═════ GIVEN DATA ═════
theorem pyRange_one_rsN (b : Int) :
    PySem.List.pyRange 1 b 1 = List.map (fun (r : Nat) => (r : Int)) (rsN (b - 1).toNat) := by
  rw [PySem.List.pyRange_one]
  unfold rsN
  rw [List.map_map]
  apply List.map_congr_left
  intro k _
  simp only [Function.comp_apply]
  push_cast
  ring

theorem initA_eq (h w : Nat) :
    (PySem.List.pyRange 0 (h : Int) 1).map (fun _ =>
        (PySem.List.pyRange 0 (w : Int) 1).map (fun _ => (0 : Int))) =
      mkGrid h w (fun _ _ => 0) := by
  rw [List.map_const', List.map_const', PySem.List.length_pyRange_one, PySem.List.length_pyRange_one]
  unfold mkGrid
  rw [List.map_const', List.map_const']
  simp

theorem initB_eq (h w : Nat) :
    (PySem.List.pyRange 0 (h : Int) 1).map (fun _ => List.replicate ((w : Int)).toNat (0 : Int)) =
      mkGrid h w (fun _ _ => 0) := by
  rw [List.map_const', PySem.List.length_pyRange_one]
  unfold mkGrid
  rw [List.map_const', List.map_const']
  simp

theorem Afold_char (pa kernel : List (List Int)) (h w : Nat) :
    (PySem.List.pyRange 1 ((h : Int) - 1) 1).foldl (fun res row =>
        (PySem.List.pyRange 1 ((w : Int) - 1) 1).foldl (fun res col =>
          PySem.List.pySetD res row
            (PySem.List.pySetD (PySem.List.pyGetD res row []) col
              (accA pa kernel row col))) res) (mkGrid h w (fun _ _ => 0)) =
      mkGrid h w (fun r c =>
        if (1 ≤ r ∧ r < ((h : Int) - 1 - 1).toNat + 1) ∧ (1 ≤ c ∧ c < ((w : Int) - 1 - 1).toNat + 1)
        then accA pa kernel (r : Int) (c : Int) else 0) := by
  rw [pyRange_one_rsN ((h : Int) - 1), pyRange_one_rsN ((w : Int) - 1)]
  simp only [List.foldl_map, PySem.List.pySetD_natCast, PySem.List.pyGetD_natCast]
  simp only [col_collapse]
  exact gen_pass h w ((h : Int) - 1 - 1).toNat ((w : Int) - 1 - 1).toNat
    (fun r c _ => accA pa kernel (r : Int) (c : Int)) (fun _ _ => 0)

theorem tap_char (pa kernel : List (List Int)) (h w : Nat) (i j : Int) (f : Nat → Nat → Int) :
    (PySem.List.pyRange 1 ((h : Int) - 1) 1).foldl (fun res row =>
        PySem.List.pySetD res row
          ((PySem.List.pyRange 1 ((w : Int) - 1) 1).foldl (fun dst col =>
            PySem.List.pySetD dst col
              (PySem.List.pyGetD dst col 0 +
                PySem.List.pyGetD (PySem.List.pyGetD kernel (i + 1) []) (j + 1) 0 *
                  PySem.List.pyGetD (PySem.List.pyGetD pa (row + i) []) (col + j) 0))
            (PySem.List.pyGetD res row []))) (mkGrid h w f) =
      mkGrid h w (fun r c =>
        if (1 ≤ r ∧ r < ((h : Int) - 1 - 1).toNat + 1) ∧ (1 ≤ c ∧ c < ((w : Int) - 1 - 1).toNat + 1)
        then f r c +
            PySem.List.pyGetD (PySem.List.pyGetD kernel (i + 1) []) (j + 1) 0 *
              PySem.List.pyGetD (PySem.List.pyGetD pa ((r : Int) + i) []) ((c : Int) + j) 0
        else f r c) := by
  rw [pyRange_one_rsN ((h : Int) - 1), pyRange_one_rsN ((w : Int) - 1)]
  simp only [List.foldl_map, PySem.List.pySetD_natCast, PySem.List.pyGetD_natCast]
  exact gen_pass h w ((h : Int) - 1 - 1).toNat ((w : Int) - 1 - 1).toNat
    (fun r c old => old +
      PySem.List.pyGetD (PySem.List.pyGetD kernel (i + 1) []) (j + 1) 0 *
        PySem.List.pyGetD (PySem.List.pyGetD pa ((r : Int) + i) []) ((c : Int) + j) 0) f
═════
### WORK TO COMPLETE
Give all of the entries again, exactly.

### WRITTEN SOLUTION
theorem pyRange_one_rsN (b : Int) :
    PySem.List.pyRange 1 b 1 = List.map (fun (r : Nat) => (r : Int)) (rsN (b - 1).toNat) := by
  rw [PySem.List.pyRange_one]
  unfold rsN
  rw [List.map_map]
  apply List.map_congr_left
  intro k _
  simp only [Function.comp_apply]
  push_cast
  ring

theorem initA_eq (h w : Nat) :
    (PySem.List.pyRange 0 (h : Int) 1).map (fun _ =>
        (PySem.List.pyRange 0 (w : Int) 1).map (fun _ => (0 : Int))) =
      mkGrid h w (fun _ _ => 0) := by
  rw [List.map_const', List.map_const', PySem.List.length_pyRange_one, PySem.List.length_pyRange_one]
  unfold mkGrid
  rw [List.map_const', List.map_const']
  simp

theorem initB_eq (h w : Nat) :
    (PySem.List.pyRange 0 (h : Int) 1).map (fun _ => List.replicate ((w : Int)).toNat (0 : Int)) =
      mkGrid h w (fun _ _ => 0) := by
  rw [List.map_const', PySem.List.length_pyRange_one]
  unfold mkGrid
  rw [List.map_const', List.map_const']
  simp

theorem Afold_char (pa kernel : List (List Int)) (h w : Nat) :
    (PySem.List.pyRange 1 ((h : Int) - 1) 1).foldl (fun res row =>
        (PySem.List.pyRange 1 ((w : Int) - 1) 1).foldl (fun res col =>
          PySem.List.pySetD res row
            (PySem.List.pySetD (PySem.List.pyGetD res row []) col
              (accA pa kernel row col))) res) (mkGrid h w (fun _ _ => 0)) =
      mkGrid h w (fun r c =>
        if (1 ≤ r ∧ r < ((h : Int) - 1 - 1).toNat + 1) ∧ (1 ≤ c ∧ c < ((w : Int) - 1 - 1).toNat + 1)
        then accA pa kernel (r : Int) (c : Int) else 0) := by
  rw [pyRange_one_rsN ((h : Int) - 1), pyRange_one_rsN ((w : Int) - 1)]
  simp only [List.foldl_map, PySem.List.pySetD_natCast, PySem.List.pyGetD_natCast]
  simp only [col_collapse]
  exact gen_pass h w ((h : Int) - 1 - 1).toNat ((w : Int) - 1 - 1).toNat
    (fun r c _ => accA pa kernel (r : Int) (c : Int)) (fun _ _ => 0)

theorem tap_char (pa kernel : List (List Int)) (h w : Nat) (i j : Int) (f : Nat → Nat → Int) :
    (PySem.List.pyRange 1 ((h : Int) - 1) 1).foldl (fun res row =>
        PySem.List.pySetD res row
          ((PySem.List.pyRange 1 ((w : Int) - 1) 1).foldl (fun dst col =>
            PySem.List.pySetD dst col
              (PySem.List.pyGetD dst col 0 +
                PySem.List.pyGetD (PySem.List.pyGetD kernel (i + 1) []) (j + 1) 0 *
                  PySem.List.pyGetD (PySem.List.pyGetD pa (row + i) []) (col + j) 0))
            (PySem.List.pyGetD res row []))) (mkGrid h w f) =
      mkGrid h w (fun r c =>
        if (1 ≤ r ∧ r < ((h : Int) - 1 - 1).toNat + 1) ∧ (1 ≤ c ∧ c < ((w : Int) - 1 - 1).toNat + 1)
        then f r c +
            PySem.List.pyGetD (PySem.List.pyGetD kernel (i + 1) []) (j + 1) 0 *
              PySem.List.pyGetD (PySem.List.pyGetD pa ((r : Int) + i) []) ((c : Int) + j) 0
        else f r c) := by
  rw [pyRange_one_rsN ((h : Int) - 1), pyRange_one_rsN ((w : Int) - 1)]
  simp only [List.foldl_map, PySem.List.pySetD_natCast, PySem.List.pyGetD_natCast]
  exact gen_pass h w ((h : Int) - 1 - 1).toNat ((w : Int) - 1 - 1).toNat
    (fun r c old => old +
      PySem.List.pyGetD (PySem.List.pyGetD kernel (i + 1) []) (j + 1) 0 *
        PySem.List.pyGetD (PySem.List.pyGetD pa ((r : Int) + i) []) ((c : Int) + j) 0) f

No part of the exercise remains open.